*DIRECTIONS FOR THIS TASK*: What is the number of lines in these entries that include "elif"? Write that number and no other text.

*DATA IN THIS EXERCISE*:

^^^^

-- pv_equiv track=rewrite | github.com/zafazu/My-Discord-Theme | Injector/src/inject.py | select_renderer_target
-- ===== SOURCE A (Python) =====
-- def select_renderer_target(targets):
--     if not targets:
--         return None
--     for t in targets:
--         url = (t.get("url") or "").lower()
--         if url.startswith("https://discord.com/channels") or url.startswith("https://discord.com/app"):
--             return t
--     for t in targets:
--         url = (t.get("url") or "").lower()
--         if url.startswith("https://") and "discord" in url:
--             return t
--     for t in targets:
--         if t.get("type", "").lower() == "page":
--             return t
--     return None
-- ===== SOURCE B (Python) =====
-- def select_renderer_target(targets):
--     # Single pass: each target gets its minimal priority tier (1..3, 4 = none);
--     # keep the earliest target whose tier is strictly lower than the best so far.
--     best_tier = 4
--     best = None
--     for t in targets:
--         url = (t.get("url") or "").lower()
--         if url.startswith("https://discord.com/channels") or url.startswith("https://discord.com/app"):
--             tier = 1
--         elif url.startswith("https://") and "discord" in url:
--             tier = 2
--         elif t.get("type", "").lower() == "page":
--             tier = 3
--         else:
--             tier = 4
--         if tier < best_tier:
--             best_tier = tier
--             best = t
--     return best
-- ===== Notes on version B (the rewrite author's own statement) =====
-- stated objective: alternative
-- what changed: Replaced A's three sequential scans (one per priority rule) by a single pass that assigns each target its minimal tier and keeps the earliest target of strictly lowest tier.
import Mathlib
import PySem

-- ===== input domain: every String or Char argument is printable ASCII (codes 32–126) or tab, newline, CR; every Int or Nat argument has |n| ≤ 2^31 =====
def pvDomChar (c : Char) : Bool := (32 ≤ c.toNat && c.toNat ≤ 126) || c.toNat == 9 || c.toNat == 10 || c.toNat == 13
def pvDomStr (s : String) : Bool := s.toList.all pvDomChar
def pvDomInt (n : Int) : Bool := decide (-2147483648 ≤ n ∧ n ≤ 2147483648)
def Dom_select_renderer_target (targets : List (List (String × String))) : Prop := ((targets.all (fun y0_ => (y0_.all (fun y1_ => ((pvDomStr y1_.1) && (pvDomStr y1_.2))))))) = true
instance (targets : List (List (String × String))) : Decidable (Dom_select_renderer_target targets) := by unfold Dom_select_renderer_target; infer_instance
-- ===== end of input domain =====

-- B replaces A's three sequential priority scans by one best-tier pass; objective: alternative (same cost, one pass).

-- ===== PORT A =====
-- url = (t.get("url") or "").lower()  ('or ""' maps None and "" both to "")
def aUrl (t : List (String × String)) : String :=
  PySem.Str.lower (((PySem.Dict.mk t).get? "url").getD "")

-- each 'for t in targets: if …: return t' loop is a first-match scan (List.find?)
def select_renderer_target (targets : List (List (String × String))) : Option (List (String × String)) :=
  if targets = [] then none
  else
    match targets.find? (fun t =>
        PySem.Str.startswith (aUrl t) "https://discord.com/channels" ||
        PySem.Str.startswith (aUrl t) "https://discord.com/app") with
    | some t => some t
    | none =>
      match targets.find? (fun t =>
          PySem.Str.startswith (aUrl t) "https://" && PySem.Str.isIn "discord" (aUrl t)) with
      | some t => some t
      | none =>
        targets.find? (fun t =>
          PySem.Str.lower ((PySem.Dict.mk t).getD "type" "") == "page")

-- ===== PORT B =====
-- minimal applicable tier of a target (4 = no rule applies)
def bTier (t : List (String × String)) : Nat :=
  let url := PySem.Str.lower (((PySem.Dict.mk t).get? "url").getD "")
  if PySem.Str.startswith url "https://discord.com/channels" ||
     PySem.Str.startswith url "https://discord.com/app" then 1
  else if PySem.Str.startswith url "https://" && PySem.Str.isIn "discord" url then 2
  else if PySem.Str.lower ((PySem.Dict.mk t).getD "type" "") == "page" then 3
  else 4

-- single pass keeping (best_tier, best); overwrite only on a strictly smaller tier
def select_renderer_target_alt (targets : List (List (String × String))) : Option (List (String × String)) :=
  (targets.foldl
    (fun (st : Nat × Option (List (String × String))) t =>
      let tr := bTier t
      if tr < st.1 then (tr, some t) else st)
    (4, none)).2

-- ===== PRECONDITION & SPEC =====
def Spec_select_renderer_target (targets : List (List (String × String))) (out : Option (List (String × String))) : Prop := out = select_renderer_target_alt targets
instance (targets : List (List (String × String))) (out : Option (List (String × String))) : Decidable (Spec_select_renderer_target targets out) := by unfold Spec_select_renderer_target; infer_instance

-- ===== CLAIM (what is proved, stated in full; the proofs are below) =====
def Claim_equal_select_renderer_target : Prop := ∀ (targets : List (List (String × String))), Dom_select_renderer_target targets → Spec_select_renderer_target targets (select_renderer_target targets)

-- ===== LEMMAS AND PROOFS =====

-- the three priority predicates, as in A
def pA1 (t : List (String × String)) : Bool :=
  PySem.Str.startswith (aUrl t) "https://discord.com/channels" ||
  PySem.Str.startswith (aUrl t) "https://discord.com/app"
def pA2 (t : List (String × String)) : Bool :=
  PySem.Str.startswith (aUrl t) "https://" && PySem.Str.isIn "discord" (aUrl t)
def pA3 (t : List (String × String)) : Bool :=
  PySem.Str.lower ((PySem.Dict.mk t).getD "type" "") == "page"

lemma bTier_eq (t : List (String × String)) :
    bTier t = if pA1 t then 1 else if pA2 t then 2 else if pA3 t then 3 else 4 := by
  simp [bTier, pA1, pA2, pA3, aUrl]

lemma bTier_pos (t : List (String × String)) : 1 ≤ bTier t := by
  rw [bTier_eq]; split_ifs <;> omega

-- abstract form of B's scan: first element below tier k, recursing with the found tier
def pick (k : Nat) : List (List (String × String)) → Option (List (String × String))
  | [] => none
  | x :: ts => if bTier x < k then some ((pick (bTier x) ts).getD x) else pick k ts

lemma foldl_eq_pick (ts : List (List (String × String))) :
    ∀ (k : Nat) (b : Option (List (String × String))),
      (ts.foldl (fun (st : Nat × Option (List (String × String))) t =>
        let tr := bTier t
        if tr < st.1 then (tr, some t) else st) (k, b)).2 = (pick k ts).or b := by
  induction ts with
  | nil => intro k b; simp [pick]
  | cons x ts ih =>
    intro k b
    by_cases h : bTier x < k
    · simp only [List.foldl_cons, ih, pick, if_pos h]
      cases pick (bTier x) ts <;> simp [Option.or]
    · simp only [List.foldl_cons, pick, if_neg h, ih]

lemma pick_one (ts : List (List (String × String))) : pick 1 ts = none := by
  induction ts with
  | nil => rfl
  | cons x ts ih =>
    have := bTier_pos x
    simp only [pick, ih]
    have : ¬ bTier x < 1 := by omega
    simp [this]

lemma pick_two (ts : List (List (String × String))) : pick 2 ts = ts.find? pA1 := by
  induction ts with
  | nil => rfl
  | cons x ts ih =>
    have h1 := bTier_pos x
    by_cases hp : pA1 x
    · have ht : bTier x = 1 := by rw [bTier_eq, if_pos hp]
      simp [pick, ht, pick_one, hp]
    · have ht : ¬ bTier x < 2 := by rw [bTier_eq, if_neg hp]; split_ifs <;> omega
      simp [pick, ht, ih, hp]

lemma pick_three (ts : List (List (String × String))) :
    pick 3 ts = (ts.find? pA1).or (ts.find? (fun t => !pA1 t && pA2 t)) := by
  induction ts with
  | nil => rfl
  | cons x ts ih =>
    by_cases hp1 : pA1 x
    · have ht : bTier x = 1 := by rw [bTier_eq, if_pos hp1]
      simp [pick, ht, pick_one, hp1, Option.or]
    · by_cases hp2 : pA2 x
      · have ht : bTier x = 2 := by rw [bTier_eq, if_neg hp1, if_pos hp2]
        simp [pick, ht, pick_two, hp1, hp2]
      · have ht : ¬ bTier x < 3 := by
          rw [bTier_eq, if_neg hp1, if_neg hp2]; split_ifs <;> omega
        simp [pick, ht, ih, hp1, hp2]

lemma pick_four (ts : List (List (String × String))) :
    pick 4 ts = ((ts.find? pA1).or (ts.find? (fun t => !pA1 t && pA2 t))).or
      (ts.find? (fun t => !pA1 t && !pA2 t && pA3 t)) := by
  induction ts with
  | nil => rfl
  | cons x ts ih =>
    by_cases hp1 : pA1 x
    · have ht : bTier x = 1 := by rw [bTier_eq, if_pos hp1]
      simp [pick, ht, pick_one, hp1, Option.or]
    · by_cases hp2 : pA2 x
      · have ht : bTier x = 2 := by rw [bTier_eq, if_neg hp1, if_pos hp2]
        simp only [pick, ht, pick_two, List.find?_cons, hp1, hp2]
        cases ts.find? pA1 <;> simp [Option.or]
      · by_cases hp3 : pA3 x
        · have ht : bTier x = 3 := by rw [bTier_eq, if_neg hp1, if_neg hp2, if_pos hp3]
          simp only [pick, ht, pick_three, List.find?_cons, hp1, hp2, hp3]
          cases ts.find? pA1 <;>
            cases ts.find? (fun t => !pA1 t && pA2 t) <;> simp [Option.or]
        · have ht : ¬ bTier x < 4 := by
            rw [bTier_eq, if_neg hp1, if_neg hp2, if_neg hp3]; omega
          simp [pick, ht, ih, hp1, hp2, hp3]

-- restricting a later-priority scan when no earlier-priority element exists
lemma find?_and_not (p q : List (String × String) → Bool)
    (ts : List (List (String × String))) (h : ∀ x ∈ ts, p x = false) :
    ts.find? (fun t => !p t && q t) = ts.find? q := by
  induction ts with
  | nil => rfl
  | cons x ts ih =>
    have hx : p x = false := h x (by simp)
    simp only [List.find?_cons, hx]
    cases q x <;>
      simp [ih (fun y hy => h y (by simp [hy]))]

lemma A_eq_orChain (targets : List (List (String × String))) (h : targets ≠ []) :
    select_renderer_target targets =
      (targets.find? pA1).or ((targets.find? pA2).or (targets.find? pA3)) := by
  unfold select_renderer_target
  rw [if_neg h]
  show (match targets.find? pA1 with
    | some t => some t
    | none =>
      match targets.find? pA2 with
      | some t => some t
      | none => targets.find? pA3) = _
  cases targets.find? pA1 <;> cases targets.find? pA2 <;> simp [Option.or]

-- ===== VERDICT (by name: the statement is the Claim_ definition above) =====
theorem select_renderer_target_spec : Claim_equal_select_renderer_target := by
  unfold Claim_equal_select_renderer_target
  intro targets _
  unfold Spec_select_renderer_target
  rw [select_renderer_target_alt, foldl_eq_pick, pick_four, Option.or_none]
  by_cases hnil : targets = []
  · subst hnil; rfl
  · rw [A_eq_orChain targets hnil]
    cases h1 : targets.find? pA1 with
    | some t => simp [Option.or]
    | none =>
      have hall1 : ∀ x ∈ targets, pA1 x = false := by
        intro x hx
        simpa using List.find?_eq_none.mp h1 x hx
      rw [find?_and_not pA1 pA2 targets hall1]
      simp only [Option.or]
      cases h2 : targets.find? pA2 with
      | some t => simp
      | none =>
        have hall2 : ∀ x ∈ targets, pA2 x = false := by
          intro x hx
          simpa using List.find?_eq_none.mp h2 x hx
        have hfun : (fun t => !pA1 t && !pA2 t && pA3 t)
            = fun t => !pA1 t && (!pA2 t && pA3 t) := by
          funext t; cases pA1 t <;> cases pA2 t <;> cases pA3 t <;> rfl
        rw [hfun, find?_and_not pA1 _ targets hall1, find?_and_not pA2 pA3 targets hall2]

^^^^

*REPLY TO THE TASK*: 2